-- ===== PORT B =====
-- one BFS level: scan every t in the frontier, every occurrence of word in t;
-- state = (found empty string?, next frontier as a set); fuel bounds the number of levels
def bLevels : Nat → List Char → PySem.Set (List Char) → PySem.Set (List Char) → Bool
  | 0, _, _, _ => false
  | fuel+1, word, cacheL, frontier =>
    if frontier == ([] : List (List Char)) then false
    else
      let st :=
        frontier.foldl
          (fun st t =>
            (PySem.List.pyRange 0 ((t.length : Int) - (word.length : Int) + 1)).foldl
              (fun st2 i =>
                if st2.1 then st2  -- early `return True`
                else if PySem.List.slice t (some i) (some (i + (word.length : Int))) == word then
                  let u := PySem.List.slice t none (some i) ++
                           PySem.List.slice t (some (i + (word.length : Int))) none
                  if u == ([] : List Char) then (true, st2.2)
                  else if PySem.Set.contains cacheL u then st2
                  else (false, PySem.Set.add st2.2 u)
                else st2)
              st)
          (false, PySem.Set.empty)
      if st.1 then true else bLevels fuel word cacheL st.2

def s_can_be_reduced_to_word_alt (s : String) (word : String) (cache : List String) : Bool :=
  if s.toList == ([] : List Char) then true
  else if PySem.Set.contains (PySem.Set.ofList (cache.map String.toList)) s.toList then false
  else if word.toList == ([] : List Char) then false
  else
    bLevels s.toList.length word.toList (PySem.Set.ofList (cache.map String.toList))
      (PySem.Set.add PySem.Set.empty s.toList)

-- ===== PRECONDITION & SPEC =====
-- Pre_ excludes exactly the inputs where Python A diverges into RecursionError:
-- word = "" with s ≠ "" and s ∉ cache (deleting "" leaves s unchanged forever).
def Pre_s_can_be_reduced_to_word (s : String) (word : String) (cache : List String) : Prop :=
  word ≠ "" ∨ s = "" ∨ s ∈ cache
instance (s : String) (word : String) (cache : List String) : Decidable (Pre_s_can_be_reduced_to_word s word cache) := by unfold Pre_s_can_be_reduced_to_word; infer_instance

def pvWitness_s_can_be_reduced_to_word : String × String × List String := ("abab", "ab", ["b"])

-- A raises RecursionError when word = "", s ≠ "" and s ∉ cache; B returns false there
-- (deleting an empty word can never reduce s to empty).
def Raises_s_can_be_reduced_to_word (s : String) (word : String) (cache : List String) : Prop :=
  word = "" ∧ s ≠ "" ∧ ¬ s ∈ cache
instance (s : String) (word : String) (cache : List String) : Decidable (Raises_s_can_be_reduced_to_word s word cache) := by unfold Raises_s_can_be_reduced_to_word; infer_instance
def pvRaiseWitness_s_can_be_reduced_to_word : String × String × List String := ("a", "", [])
def pvRaiseWitnessOut_s_can_be_reduced_to_word : Bool := false

def Spec_s_can_be_reduced_to_word (s : String) (word : String) (cache : List String) (out : Bool) : Prop := out = s_can_be_reduced_to_word_alt s word cache
instance (s : String) (word : String) (cache : List String) (out : Bool) : Decidable (Spec_s_can_be_reduced_to_word s word cache out) := by unfold Spec_s_can_be_reduced_to_word; infer_instance

-- ===== CLAIM (what is proved, stated in full; the proofs are below) =====
def Claim_equal_s_can_be_reduced_to_word : Prop := ∀ (s : String) (word : String) (cache : List String), Dom_s_can_be_reduced_to_word s word cache → Pre_s_can_be_reduced_to_word s word cache → Spec_s_can_be_reduced_to_word s word cache (s_can_be_reduced_to_word s word cache)

def Claim_raises_s_can_be_reduced_to_word : Prop := (∀ (s : String) (word : String) (cache : List String), Dom_s_can_be_reduced_to_word s word cache → Raises_s_can_be_reduced_to_word s word cache → ¬ Pre_s_can_be_reduced_to_word s word cache) ∧ (Dom_s_can_be_reduced_to_word (pvRaiseWitness_s_can_be_reduced_to_word.1) (pvRaiseWitness_s_can_be_reduced_to_word.2.1) (pvRaiseWitness_s_can_be_reduced_to_word.2.2) ∧ Raises_s_can_be_reduced_to_word (pvRaiseWitness_s_can_be_reduced_to_word.1) (pvRaiseWitness_s_can_be_reduced_to_word.2.1) (pvRaiseWitness_s_can_be_reduced_to_word.2.2) ∧ s_can_be_reduced_to_word_alt (pvRaiseWitness_s_can_be_reduced_to_word.1) (pvRaiseWitness_s_can_be_reduced_to_word.2.1) (pvRaiseWitness_s_can_be_reduced_to_word.2.2) = pvRaiseWitnessOut_s_can_be_reduced_to_word)

-- ===== LEMMAS AND PROOFS =====

-- occurrence positions of word in t, as naturals
def posNat (t word : List Char) : List Nat :=
  (List.range (t.length + 1 - word.length)).filter
    (fun i => (t.drop i).take word.length == word)

-- the string after deleting the occurrence at position i
def cut (t word : List Char) (i : Nat) : List Char := t.take i ++ t.drop (i + word.length)

-- the pure semantics both ports compute: reducible to [] avoiding the states in V
def Rspec (word : List Char) (V : PySem.Set (List Char)) : Nat → List Char → Bool
  | 0, _ => false
  | f+1, s =>
    if s = [] then true
    else if s ∈ V then false
    else (posNat s word).any fun i => Rspec word V f (cut s word i)

lemma mem_posNat {t word : List Char} {i : Nat} :
    i ∈ posNat t word ↔ i + word.length ≤ t.length ∧ (t.drop i).take word.length = word := by
  unfold posNat
  simp only [List.mem_filter, List.mem_range, beq_iff_eq]
  constructor
  · rintro ⟨h1, h2⟩; exact ⟨by omega, h2⟩
  · rintro ⟨h1, h2⟩; exact ⟨by omega, h2⟩

lemma len_cut {t word : List Char} {i : Nat} (h : i ∈ posNat t word) :
    (cut t word i).length + word.length = t.length := by
  have h := mem_posNat.mp h
  unfold cut
  simp only [List.length_append, List.length_take, List.length_drop]
  omega

-- pyRange bridge, in the two spellings the two ports use
lemma pyRange_bridge_A (n k : Nat) :
    PySem.List.pyRange 0 ((n : Int) + 1 - (k : Int)) =
      (List.range (n + 1 - k)).map (fun (i : Nat) => (i : Int)) := by
  rw [PySem.List.pyRange_one]
  have h : ((n : Int) + 1 - (k : Int) - 0).toNat = n + 1 - k := by omega
  rw [h]
  simp only [zero_add]

lemma pyRange_bridge_B (n k : Nat) :
    PySem.List.pyRange 0 ((n : Int) - (k : Int) + 1) =
      (List.range (n + 1 - k)).map (fun (i : Nat) => (i : Int)) := by
  rw [PySem.List.pyRange_one]
  have h : ((n : Int) - (k : Int) + 1 - 0).toNat = n + 1 - k := by omega
  rw [h]
  simp only [zero_add]

lemma fsp_aux (s word : List Char) : ∀ (l : List Nat) (acc : List Int),
    List.foldl (fun (positions : List Int) (i : Int) =>
      if PySem.List.slice s (some i) (some (i + (word.length : Int))) == word
      then positions ++ [i] else positions) acc (l.map (fun (i : Nat) => (i : Int)))
    = acc ++ (l.filter (fun i => (s.drop i).take word.length == word)).map (fun (i : Nat) => (i : Int)) := by
  intro l
  induction l with
  | nil => intro acc; simp
  | cons i t ih =>
    intro acc
    simp only [List.map_cons, List.foldl_cons, PySem.List.slice_natCast_add, List.filter_cons]
    cases h : ((s.drop i).take word.length == word) with
    | true =>
      simp only [if_true, ih]
      simp [List.append_assoc]
    | false =>
      simp only [Bool.false_eq_true, if_false, ih]

lemma findStartingPositions_eq (s word : List Char) :
    findStartingPositions s word = (posNat s word).map (fun (i : Nat) => (i : Int)) := by
  unfold findStartingPositions posNat
  rw [pyRange_bridge_A, fsp_aux]
  simp

lemma extractAtPosition_eq (s word : List Char) (i : Nat) :
    extractAtPosition s (word.length : Int) (i : Int) = cut s word i := by
  unfold extractAtPosition cut
  rw [PySem.List.slice_to_natCast]
  have h : ((i : Int) + (word.length : Int)) = ((i + word.length : Nat) : Int) := by push_cast; ring
  rw [h, PySem.List.slice_from_natCast]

....

• [TASK TO COMPLETE] Give back exactly the lines beginning at the one with "simp only [Bool.false_eq_true, if_false, ih]" and ending at the final line of the material; both boundary lines belong in it.

• [WRITTEN SOLUTION]
      simp only [Bool.false_eq_true, if_false, ih]

lemma findStartingPositions_eq (s word : List Char) :
    findStartingPositions s word = (posNat s word).map (fun (i : Nat) => (i : Int)) := by
  unfold findStartingPositions posNat
  rw [pyRange_bridge_A, fsp_aux]
  simp

lemma extractAtPosition_eq (s word : List Char) (i : Nat) :
    extractAtPosition s (word.length : Int) (i : Int) = cut s word i := by
  unfold extractAtPosition cut
  rw [PySem.List.slice_to_natCast]
  have h : ((i : Int) + (word.length : Int)) = ((i + word.length : Nat) : Int) := by push_cast; ring
  rw [h, PySem.List.slice_from_natCast]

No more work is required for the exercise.